For the past two years we have watched and suffered as the Palisadoes causeway is being rebuilt. The effort certainly looks impressive. The road is being raised several feet above the original, and the course is being buttressed by solid concrete and steel embankments.
The size of the boulders brought to the site is intimidating to man and hopefully to the sea which has a penchant for reclaiming what it previously had, despite the best made human plans. As I have contemplated the progression of the work, I have wondered about the cost of the operation, and whether over the long run this is money really well spent.
Even if we manage to hold the sea at bay, do the benefits of this new construction out-value the expenditure? What else of better permanent value could have been done with the money spent here?

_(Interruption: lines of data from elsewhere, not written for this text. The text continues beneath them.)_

-- pv_equiv track=rewrite | github.com/daureg/magnet | veverica/grid_stretch.py | ancestor_info
-- ===== SOURCE A (Python) =====
-- from collections import deque
--
-- def ancestor_info(G, root):
--     q = deque()
--     discovered = {u: False for u in G}
--     q.append(root)
--     discovered[root] = True
--     parents = {root: None}
--     while q:
--         v = q.popleft()
--         for w in G[v]:
--             if not discovered[w]:
--                 q.append(w)
--                 discovered[w] = True
--                 parents[w] = v
--     return parents
-- ===== SOURCE B (Python) =====
-- def ancestor_info(G, root):
--     # Level-synchronous BFS: parents doubles as the discovered set;
--     # each round expands the whole current frontier into the next one.
--     parents = {root: None}
--     frontier = [root]
--     while frontier:
--         nxt = []
--         for v in frontier:
--             for w in G[v]:
--                 if w not in parents:
--                     parents[w] = v
--                     nxt.append(w)
--         frontier = nxt
--     return parents
-- ===== Notes on version B (the rewrite author's own statement) =====
-- stated objective: alternative
-- what changed: Replaces the deque-driven vertex-at-a-time BFS with an auxiliary discovered dict by a level-synchronous BFS that expands the whole frontier into a fresh next-frontier list each round and uses the parents dict itself as the discovered set; the parents dict produced (values and insertion order) is identical.
-- outside the precondition, e.g. on ancestor_info({0: [], 1: [2]}, 0): A returns {0: None}, B returns {0: None}
import Mathlib
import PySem

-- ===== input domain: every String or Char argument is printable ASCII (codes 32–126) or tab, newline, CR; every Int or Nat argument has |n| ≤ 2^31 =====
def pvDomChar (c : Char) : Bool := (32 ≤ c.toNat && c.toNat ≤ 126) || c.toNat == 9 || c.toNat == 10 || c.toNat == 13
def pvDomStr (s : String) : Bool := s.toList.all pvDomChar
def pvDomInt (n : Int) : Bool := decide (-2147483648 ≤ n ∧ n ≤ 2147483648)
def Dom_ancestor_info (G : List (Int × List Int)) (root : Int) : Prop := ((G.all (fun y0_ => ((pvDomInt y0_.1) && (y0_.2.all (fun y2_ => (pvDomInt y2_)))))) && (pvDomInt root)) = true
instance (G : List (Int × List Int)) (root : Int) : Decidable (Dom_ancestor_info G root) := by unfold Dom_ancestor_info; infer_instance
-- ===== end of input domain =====

-- B is a level-synchronous BFS (whole-frontier expansion, parents doubles as the discovered
-- set) replacing A's single-vertex deque BFS with a separate discovered dict: same parents
-- dict, different loop decomposition (objective: simpler/alternative, not claimed faster).

-- ===== PORT A =====
-- One neighbor step of A's inner loop: 'if not discovered[w]: q.append(w); discovered[w]=True;
-- parents[w]=v'.  Python raises KeyError when w is not a key of discovered; the port reads a
-- missing key as True (no enqueue) — exact on Pre_, where every neighbor is a key.
def pvStepA (v : Int) (st : List Int × PySem.Dict Int Bool × PySem.Dict Int (Option Int))
    (w : Int) : List Int × PySem.Dict Int Bool × PySem.Dict Int (Option Int) :=
  if st.2.1.getD w true = false then
    (st.1 ++ [w], st.2.1.insert w true, st.2.2.insert w (some v))
  else st

-- number of still-undiscovered entries (False values) — termination measure component of A
def pvUndiscA (d : PySem.Dict Int Bool) : Nat := d.values.count false

lemma pvCntEq (L : List (Int × Bool)) :
    (L.map Prod.snd).count false = L.countP (fun p => p.2 == false) := by
  induction L with
  | nil => rfl
  | cons p L ih => simp [List.count_cons, List.countP_cons, ih]

lemma pvCountLe (w : Int) (L : List (Int × Bool)) :
    ((L.map (fun p => if p.1 == w then (w, true) else p)).countP (fun p => p.2 == false))
      ≤ (L.countP (fun p => p.2 == false)) := by
  induction L with
  | nil => simp
  | cons p L ih =>
    simp only [List.map_cons, List.countP_cons]
    by_cases h : (p.1 == w) = true
    · simp only [if_pos h, show (((w, true) : Int × Bool).2 == false) = false from rfl,
        Bool.false_eq_true, if_false]
      omega
    · simp only [if_neg h]; omega
-- pv_equiv track=rewrite | github.com/sphereeversiondude/webgl-sphere-eversion | test_eversion.py | createFPairs
-- ===== SOURCE A (Python) =====
-- def createFPairs(faces):
--     fPairs = []
--     for x in faces:
--         for y in faces:
--             x0 = set(x)
--             y0 = set(y)
--             if len(x0.intersection(y0))==1:
--                 fPairs.append([x,y])
--     return fPairs
-- ===== SOURCE B (Python) =====
-- def createFPairs(faces):
--     # vertex -> indices of faces containing it (increasing)
--     index = {}
--     for j, f in enumerate(faces):
--         for v in set(f):
--             index.setdefault(v, []).append(j)
--     out = []
--     for x in faces:
--         sx = set(x)
--         cand = sorted({j for v in sx for j in index.get(v, ())})
--         for j in cand:
--             if len(sx & set(faces[j])) == 1:
--                 out.append([x, faces[j]])
--     return out
-- ===== Notes on version B (the rewrite author's own statement) =====
-- stated objective: alternative
-- what changed: B builds a vertex-to-face-indices inverted index once and, per face, tests only the sorted candidate faces sharing at least one vertex, instead of A's all-pairs double scan with sets rebuilt in the inner loop.
import Mathlib
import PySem

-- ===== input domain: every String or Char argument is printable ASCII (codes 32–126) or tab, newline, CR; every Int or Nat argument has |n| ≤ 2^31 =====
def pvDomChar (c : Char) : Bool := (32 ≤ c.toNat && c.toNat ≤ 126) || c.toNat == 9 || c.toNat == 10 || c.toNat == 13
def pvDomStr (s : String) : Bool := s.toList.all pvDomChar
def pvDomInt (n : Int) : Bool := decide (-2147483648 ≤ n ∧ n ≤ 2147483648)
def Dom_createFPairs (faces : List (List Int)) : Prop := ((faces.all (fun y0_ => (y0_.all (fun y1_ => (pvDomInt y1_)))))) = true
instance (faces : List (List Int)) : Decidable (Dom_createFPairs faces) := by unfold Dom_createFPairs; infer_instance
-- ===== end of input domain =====

-- B replaces A's all-pairs double scan by an inverted index (vertex -> face indices) and per
-- face tests only the sorted candidate faces sharing at least one vertex (objective: alternative).

-- ===== PORT A =====
def createFPairs (faces : List (List Int)) : List (List (List Int)) :=
  faces.foldl (fun fPairs x =>
    faces.foldl (fun fPairs y =>
      let x0 := PySem.Set.ofList x
      let y0 := PySem.Set.ofList y
      if (PySem.Set.inter x0 y0).length == 1 then fPairs ++ [[x, y]] else fPairs)
      fPairs) []

-- ===== PORT B =====
-- index = {}; for j, f in enumerate(faces): for v in set(f): index.setdefault(v, []).append(j)
def pvIndexB (faces : List (List Int)) : PySem.Dict Int (List Int) :=
  (PySem.List.enumerate faces).foldl (fun index p =>
    (PySem.Set.ofList p.2).foldl (fun index v =>
      index.modify v [] (fun l => l ++ [p.1])) index) PySem.Dict.empty

-- cand = sorted({j for v in sx for j in index.get(v, ())})
def pvCandB (index : PySem.Dict Int (List Int)) (sx : PySem.Set Int) : List Int :=
  PySem.List.sorted (sx.foldl (fun s v => PySem.Set.update s (index.getD v [])) PySem.Set.empty)
    (fun j => j) false

-- faces[j]: every candidate index j is in range, where pyGetD is exact
def createFPairs_alt (faces : List (List Int)) : List (List (List Int)) :=
  let index := pvIndexB faces
  faces.foldl (fun out x =>
    let sx := PySem.Set.ofList x
    (pvCandB index sx).foldl (fun out j =>
      if (PySem.Set.inter sx (PySem.Set.ofList (PySem.List.pyGetD faces j []))).length == 1
      then out ++ [[x, PySem.List.pyGetD faces j []]] else out) out) []

-- ===== PRECONDITION & SPEC =====
def Spec_createFPairs (faces : List (List Int)) (out : List (List (List Int))) : Prop := out = createFPairs_alt faces
instance (faces : List (List Int)) (out : List (List (List Int))) : Decidable (Spec_createFPairs faces out) := by unfold Spec_createFPairs; infer_instance

-- ===== CLAIM (what is proved, stated in full; the proofs are below) =====
def Claim_equal_createFPairs : Prop := ∀ (faces : List (List Int)), Dom_createFPairs faces → Spec_createFPairs faces (createFPairs faces)

-- ===== LEMMAS AND PROOFS =====

-- the nested index-building loop is the flat grouping loop over (vertex, face-index) pairs
theorem pv_foldl_nested (l : List (Int × List Int)) (d : PySem.Dict Int (List Int)) :
    l.foldl (fun d p => (PySem.Set.ofList p.2).foldl (fun d v => d.modify v [] (fun t => t ++ [p.1])) d) d
    = (l.flatMap (fun p => (PySem.Set.ofList p.2).map (fun v => (v, p.1)))).foldl
        (fun d q => d.modify q.1 [] (fun t => t ++ [q.2])) d := by
  induction l generalizing d with
  | nil => rfl
  | cons p t ih =>
      simp only [List.foldl_cons, List.flatMap_cons, List.foldl_append, List.foldl_map]
      exact ih _

-- membership in the inverted index
theorem pv_mem_index (faces : List (List Int)) (v j : Int) :
    j ∈ (pvIndexB faces).getD v [] ↔
      ∃ (k : Nat) (h : k < faces.length), j = (k : Int) ∧ v ∈ faces[k] := by
  unfold pvIndexB
  rw [pv_foldl_nested, PySem.Dict.getD_foldl_modify_append]
  simp [List.mem_filter, List.mem_flatMap, PySem.Set.mem_ofList, PySem.List.mem_enumerate_iff]
  constructor
  · rintro ⟨k, ⟨hk, hv⟩, rfl⟩; exact ⟨k, rfl, hk, hv⟩
  · rintro ⟨k, rfl, hk, hv⟩; exact ⟨k, ⟨hk, hv⟩, rfl⟩

-- membership in the candidate-set building loop
theorem pv_mem_foldl_update (l : List Int) (g : Int → List Int) (s0 : PySem.Set Int) (j : Int) :
    j ∈ l.foldl (fun s v => PySem.Set.update s (g v)) s0 ↔ j ∈ s0 ∨ ∃ v ∈ l, j ∈ g v := by
  induction l generalizing s0 with
  | nil => simp
  | cons a t ih =>
      simp only [List.foldl_cons, ih, PySem.Set.mem_update, List.mem_cons]
      constructor
      · rintro ((h | h) | ⟨v, hv, hj⟩)
        · exact Or.inl h
        · exact Or.inr ⟨a, Or.inl rfl, h⟩
        · exact Or.inr ⟨v, Or.inr hv, hj⟩
      · rintro (h | ⟨v, (rfl | hv), hj⟩)
        · exact Or.inl (Or.inl h)
        · exact Or.inl (Or.inr hj)
        · exact Or.inr ⟨v, hv, hj⟩

theorem pv_nodup_foldl_update (l : List Int) (g : Int → List Int) (s0 : PySem.Set Int)
    (h : s0.Nodup) : (l.foldl (fun s v => PySem.Set.update s (g v)) s0).Nodup := by
  induction l generalizing s0 with
  | nil => exact h
  | cons a t ih =>
      simp only [List.foldl_cons]
      exact ih _ (PySem.Set.nodup_update _ _ h)

-- membership in the sorted candidate list
theorem pv_mem_cand (faces : List (List Int)) (x : List Int) (j : Int) :
    j ∈ pvCandB (pvIndexB faces) (PySem.Set.ofList x) ↔
      ∃ v, v ∈ x ∧ j ∈ (pvIndexB faces).getD v [] := by
  unfold pvCandB
  rw [PySem.List.mem_sorted, pv_mem_foldl_update]
  simp [PySem.Set.mem_ofList]

-- two strictly increasing integer lists with the same members are equal
theorem pv_eq_of_pairwise_lt {l₁ l₂ : List Int} (h₁ : l₁.Pairwise (· < ·))
    (h₂ : l₂.Pairwise (· < ·)) (hm : ∀ x, x ∈ l₁ ↔ x ∈ l₂) : l₁ = l₂ := by
  exact ((List.perm_ext_iff_of_nodup (h₁.imp ne_of_lt) (h₂.imp ne_of_lt)).mpr hm).eq_of_pairwise
    (fun a b _ _ h h' => absurd h' (lt_asymm h)) h₁ h₂

-- sorted() of a duplicate-free integer list is strictly increasing
theorem pv_sorted_pairwise_lt (base : List Int) (hnd : base.Nodup) :
    (PySem.List.sorted base (fun j => j) false).Pairwise (· < ·) := by
  have hle := PySem.List.sorted_pairwise base (fun j => j)
  have hnd' : (PySem.List.sorted base (fun j => j) false).Nodup :=
    (PySem.List.sorted_perm base (fun j => j) false).nodup_iff.mpr hnd
  exact (hle.and hnd').imp (fun h => lt_of_le_of_ne h.1 h.2)

-- the per-face inner loops produce the same pair list
theorem pv_inner (faces : List (List Int)) (x : List Int) :
    (faces.filter (fun y => (PySem.Set.inter (PySem.Set.ofList x) (PySem.Set.ofList y)).length == 1)).map (fun y => [x, y]) =
    ((pvCandB (pvIndexB faces) (PySem.Set.ofList x)).filter
        (fun j => (PySem.Set.inter (PySem.Set.ofList x) (PySem.Set.ofList (PySem.List.pyGetD faces j []))).length == 1)).map
      (fun j => [x, PySem.List.pyGetD faces j []]) := by
  have hfilter :
      (pvCandB (pvIndexB faces) (PySem.Set.ofList x)).filter
          (fun j => (PySem.Set.inter (PySem.Set.ofList x) (PySem.Set.ofList (PySem.List.pyGetD faces j []))).length == 1)
        = (PySem.List.pyRange 0 (PySem.List.len faces)).filter
          (fun j => (PySem.Set.inter (PySem.Set.ofList x) (PySem.Set.ofList (PySem.List.pyGetD faces j []))).length == 1) := by
    apply pv_eq_of_pairwise_lt
    · exact (pv_sorted_pairwise_lt _ (pv_nodup_foldl_update _ _ _ List.nodup_nil)).filter _
    · exact (PySem.List.pairwise_lt_pyRange_one 0 _).filter _
    · intro j
      simp only [List.mem_filter]
      constructor
      · rintro ⟨hj, hP⟩
        refine ⟨?_, hP⟩
        rcases (pv_mem_cand faces x j).mp hj with ⟨v, hv, hidx⟩
        rcases (pv_mem_index faces v j).mp hidx with ⟨k, hk, rfl, _⟩
        rw [PySem.List.mem_pyRange_one]
        exact ⟨Int.natCast_nonneg k, by simpa [PySem.List.len] using hk⟩
      · rintro ⟨hj, hP⟩
        refine ⟨?_, hP⟩
        rw [PySem.List.mem_pyRange_one] at hj
        obtain ⟨h0, hlt⟩ := hj
        obtain ⟨k, rfl⟩ : ∃ k : Nat, j = (k : Int) := ⟨j.toNat, (Int.toNat_of_nonneg h0).symm⟩
        have hk : k < faces.length := by simpa [PySem.List.len] using hlt
        rw [PySem.List.pyGetD_natCast, List.getD_eq_getElem _ _ hk] at hP
        have hlen : (PySem.Set.inter (PySem.Set.ofList x) (PySem.Set.ofList faces[k])).length = 1 := by
          simpa using hP
        obtain ⟨v, hv⟩ := List.length_eq_one_iff.mp hlen
        have hvmem : v ∈ PySem.Set.inter (PySem.Set.ofList x) (PySem.Set.ofList faces[k]) := by
          rw [hv]; exact List.mem_singleton_self v
        have hb := (PySem.Set.mem_inter _ _ _).mp hvmem
        apply (pv_mem_cand faces x (k : Int)).mpr
        refine ⟨v, (PySem.Set.mem_ofList _ _).mp hb.1, (pv_mem_index faces v (k : Int)).mpr ?_⟩
        exact ⟨k, hk, rfl, (PySem.Set.mem_ofList _ _).mp hb.2⟩
  rw [hfilter]
  conv_lhs => rw [← PySem.List.map_pyGetD_pyRange_zero faces []]
  rw [List.filter_map, List.map_map]
  rfl

-- ===== VERDICT (by name: the statement is the Claim_ definition above) =====
theorem createFPairs_spec : Claim_equal_createFPairs := by
  intro faces _
  show createFPairs faces = createFPairs_alt faces
  unfold createFPairs createFPairs_alt
  simp only [PySem.List.foldl_append_if, PySem.List.foldl_append_eq_flatMap, List.nil_append]
  exact congrArg (fun g => List.flatMap g faces) (funext (fun x => pv_inner faces x))
-- (4) parse_component is the list-membership dedup of the row's pair STREAM
theorem pvParseA_eq_stream (rs : List (List String)) :
    pvParseComponentA rs =
      (rs.flatMap pvPairsOf).foldl
        (fun res p => if [p.1, p.2] ∈ res then res else res ++ [[p.1, p.2]]) [] := by
  unfold pvParseComponentA
  rw [List.foldl_flatMap]
  refine PySem.List.foldl_congr_mem rs _ _ [] (fun res row _ => ?_)
  simp only [pvPairsOf, List.foldl_flatMap, List.foldl_map]

-- (5) list-membership dedup of a pair stream = dict.fromkeys dedup mapped to [a, b]
theorem pvDedupL_eq (ps : List (Int × Int)) :
    ∀ s : List (Int × Int),
      ps.foldl (fun res p => if [p.1, p.2] ∈ res then res else res ++ [[p.1, p.2]])
          (s.map (fun p => [p.1, p.2]))
        = (ps.foldl PySem.Set.add s).map (fun p => [p.1, p.2]) := by
  induction ps with
  | nil => intro s; simp
  | cons p ps ih =>
    intro s
    have hmem : ([p.1, p.2] ∈ s.map (fun p => [p.1, p.2])) ↔ p ∈ s := by
      simp only [List.mem_map]
      constructor
      · rintro ⟨q, hq, he⟩
        have h1 : q.1 = p.1 := by injection he
        have h2 : q.2 = p.2 := by injection he with _ t; injection t
        have : q = p := Prod.ext h1 h2
        exact this ▸ hq
      · intro hp; exact ⟨p, hp, rfl⟩
    simp only [List.foldl_cons]
    by_cases hp : p ∈ s
    · rw [if_pos (hmem.mpr hp)]
      have hadd : PySem.Set.add s p = s := by
        rw [PySem.Set.add, if_pos ((PySem.Set.contains_iff s p).mpr hp)]
      rw [hadd]
      exact ih s
    · rw [if_neg (fun h => hp (hmem.mp h))]
      have hadd : PySem.Set.add s p = s ++ [p] := by
        rw [PySem.Set.add,
          if_neg (fun h => hp ((PySem.Set.contains_iff s p).mp h))]
      rw [hadd, ← ih (s ++ [p])]
      simp

theorem pvParseA_eq_dedupB (rs : List (List String)) :
    pvParseComponentA rs = pvDedupB (rs.flatMap pvPairsOf) := by
  rw [pvParseA_eq_stream, pvDedupB, PySem.List.dedup_eq_ofList, PySem.Set.ofList]
  have := pvDedupL_eq (rs.flatMap pvPairsOf) []
  simpa [PySem.Set.empty] using this
-- pv_equiv track=rewrite | github.com/m1nnh/Problem-Solving | Programmers/퍼즐 조각 채우기.py | dfs
-- ===== SOURCE A (Python) =====
-- def dfs(board, x, y, position, length, n):
--     dx = [-1, 1, 0, 0]
--     dy = [0, 0, -1, 1]
--
--     npos = [position]
--
--     for i in range(4):
--         nx = x + dx[i]
--         ny = y + dy[i]
--
--         if 0 <= nx < length and 0 <= ny < length:
--             if board[nx][ny] == n:
--                 board[nx][ny] = 2
--                 npos = npos + dfs(board, nx, ny, [position[0] + dx[i], position[1] + dy[i]], length, n)
--
--     return npos
-- ===== SOURCE B (Python) =====
-- def dfs(board, x, y, position, length, n):
--     dx = [-1, 1, 0, 0]
--     dy = [0, 0, -1, 1]
--
--     result = [position]
--     stack = [(x, y, position, 0)]
--
--     while stack:
--         cx, cy, cpos, i = stack.pop()
--         while i < 4:
--             nx = cx + dx[i]
--             ny = cy + dy[i]
--             i += 1
--             if 0 <= nx < length and 0 <= ny < length and board[nx][ny] == n:
--                 board[nx][ny] = 2
--                 npos = [cpos[0] + dx[i - 1], cpos[1] + dy[i - 1]]
--                 result.append(npos)
--                 stack.append((cx, cy, cpos, i))
--                 stack.append((nx, ny, npos, 0))
--                 break
--
--     return result
-- ===== Notes on version B (the rewrite author's own statement) =====
-- stated objective: alternative
-- what changed: The recursive DFS is replaced by an explicit stack of (x, y, position, next-direction) frames that simulates the call stack, appending each position at discovery time, so the preorder output and the mark-before-recursing board mutations are reproduced without Python recursion (no recursion-depth limit).
import Mathlib
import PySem

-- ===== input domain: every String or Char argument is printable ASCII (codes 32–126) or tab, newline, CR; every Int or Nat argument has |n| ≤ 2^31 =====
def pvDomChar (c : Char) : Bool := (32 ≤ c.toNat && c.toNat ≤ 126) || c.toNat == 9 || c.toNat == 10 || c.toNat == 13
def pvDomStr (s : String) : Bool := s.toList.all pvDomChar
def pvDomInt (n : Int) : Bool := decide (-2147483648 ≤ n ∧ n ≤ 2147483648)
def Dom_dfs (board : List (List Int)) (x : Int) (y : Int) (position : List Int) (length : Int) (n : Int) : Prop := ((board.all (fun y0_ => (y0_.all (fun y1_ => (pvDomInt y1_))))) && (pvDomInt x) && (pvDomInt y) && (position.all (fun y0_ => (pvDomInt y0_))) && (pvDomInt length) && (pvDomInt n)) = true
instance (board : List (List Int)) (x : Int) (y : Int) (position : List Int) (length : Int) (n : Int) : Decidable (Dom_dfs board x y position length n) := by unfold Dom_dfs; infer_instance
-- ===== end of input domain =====

-- B replaces A's recursive DFS by an explicit stack of (x, y, position, next-direction) frames that
-- simulates the call stack (same preorder output, same board marking); equivalence is about the return
-- value — both Pythons mutate `board` in place, and they perform the identical mutations.

-- shared small helpers (both Pythons define the same dx/dy tables and index board the same way)
def dxv (i : Nat) : Int := [(-1 : Int), 1, 0, 0].getD i 0
def dyv (i : Nat) : Int := [(0 : Int), 0, -1, 1].getD i 0
-- board[nx][ny] read; indices are guarded 0 ≤ nx, 0 ≤ ny at every use site
def getCell (b : List (List Int)) (nx ny : Int) : Int :=
  PySem.List.pyGetD (PySem.List.pyGetD b nx []) ny 0
-- board[nx][ny] = v; guarded 0 ≤ nx, 0 ≤ ny at every use site, so toNat is exact there
def setCell (b : List (List Int)) (nx ny v : Int) : List (List Int) :=
  b.set nx.toNat ((PySem.List.pyGetD b nx []).set ny.toNat v)
-- number of board cells equal to n: fuel bound for both ports (each recursive call / stack push
-- first turns one such cell into 2, so with n ≠ 2 this bounds the work; a pure totality guard)
def countN (b : List (List Int)) (n : Int) : Nat := (b.map (fun r => r.count n)).sum

-- ===== PORT A =====
-- the `for i in range(4)` body of A, recursing through `rec`; acc is the running npos
def loopA (len n : Int)
    (rec : List (List Int) → Int → Int → List Int → List (List Int) × List (List Int))
    (i : Nat) (b : List (List Int)) (x y : Int) (pos : List Int) (acc : List (List Int)) :
    List (List Int) × List (List Int) :=
  if _h : i < 4 then
    let nx := x + dxv i
    let ny := y + dyv i
    if 0 ≤ nx ∧ nx < len ∧ 0 ≤ ny ∧ ny < len then
      if getCell b nx ny = n then
        let pr := rec (setCell b nx ny 2) nx ny
          [PySem.List.pyGetD pos 0 0 + dxv i, PySem.List.pyGetD pos 1 0 + dyv i]
        loopA len n rec (i + 1) pr.1 x y pos (acc ++ pr.2)
      else loopA len n rec (i + 1) b x y pos acc
    else loopA len n rec (i + 1) b x y pos acc
  else (b, acc)
termination_by 4 - i

-- A's recursion, fueled (returns the threaded board and npos)
def dfsA : Nat → List (List Int) → Int → Int → List Int → Int → Int →
    List (List Int) × List (List Int)
  | 0, b, _, _, pos, _, _ => (b, [pos])
  | (f + 1), b, x, y, pos, len, n =>
      loopA len n (fun b' x' y' p' => dfsA f b' x' y' p' len n) 0 b x y pos [pos]

def dfs (board : List (List Int)) (x : Int) (y : Int) (position : List Int) (length : Int) (n : Int) : List (List Int) :=
  (dfsA (countN board n + 1) board x y position length n).2

-- ===== PORT B =====
-- B's inner `while i < 4 … break`: scan from direction i for the first neighbour that triggers
def findDir (len n : Int) (b : List (List Int)) (cx cy : Int) (i : Nat) : Option Nat :=
  if _h : i < 4 then
    let nx := cx + dxv i
    let ny := cy + dyv i
    if (0 ≤ nx ∧ nx < len ∧ 0 ≤ ny ∧ ny < len) ∧ getCell b nx ny = n then some i
    else findDir len n b cx cy (i + 1)
  else none
termination_by 4 - i

-- B's outer `while stack:` loop, fueled; state = (board, stack of frames, result)
def runB (len n : Int) : Nat → List (List Int) → List (Int × Int × List Int × Nat) →
    List (List Int) → List (List Int) × List (List Int)
  | 0, b, _, res => (b, res)
  | _ + 1, b, [], res => (b, res)
  | (f + 1), b, (cx, cy, cpos, i) :: rest, res =>
    match findDir len n b cx cy i with
    | none => runB len n f b rest res
    | some j =>
      let nx := cx + dxv j
      let ny := cy + dyv j
      let npos := [PySem.List.pyGetD cpos 0 0 + dxv j, PySem.List.pyGetD cpos 1 0 + dyv j]
      runB len n f (setCell b nx ny 2) ((nx, ny, npos, 0) :: (cx, cy, cpos, j + 1) :: rest)
        (res ++ [npos])

def dfs_alt (board : List (List Int)) (x : Int) (y : Int) (position : List Int) (length : Int) (n : Int) : List (List Int) :=
  (runB length n (5 * countN board n + 5) board [(x, y, position, 0)] [position]).2

-- ===== PRECONDITION & SPEC =====
-- neighbour i of (cx,cy) is in the length×length square and holds n (the condition that fires a recursive call)
abbrev trigC (len n : Int) (b : List (List Int)) (cx cy : Int) (i : Nat) : Prop :=
  (0 ≤ cx + dxv i ∧ cx + dxv i < len ∧ 0 ≤ cy + dyv i ∧ cy + dyv i < len) ∧
    getCell b (cx + dxv i) (cy + dyv i) = n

The major benefit of the causeway is to serve the Norman Manley International Airport, since the drawing power of Port Royal is admittedly minimal. So apparently the causeway is a part of improving the access as well as the attractiveness of the nearby airport. Norman Manley handles only about one-half of the passenger level of Sangster International Airport in Montego Bay, and neither is a truly world-class airport. As a country with a strong focus on tourism, what Jamaica deserves is a modern, world-class airport. For many years different interests have proposed Vernam Field in Clarendon, a central location with infinite possibilities for creating the sort of diverse domestic economic linkages that could be effectively self-sustaining.
Using the causeway expenditure as a sort of initiation of the larger plan of a centrally located, state-of-the-art international airport strikes me as a much better idea than a new and expensive road to a second-rate airport.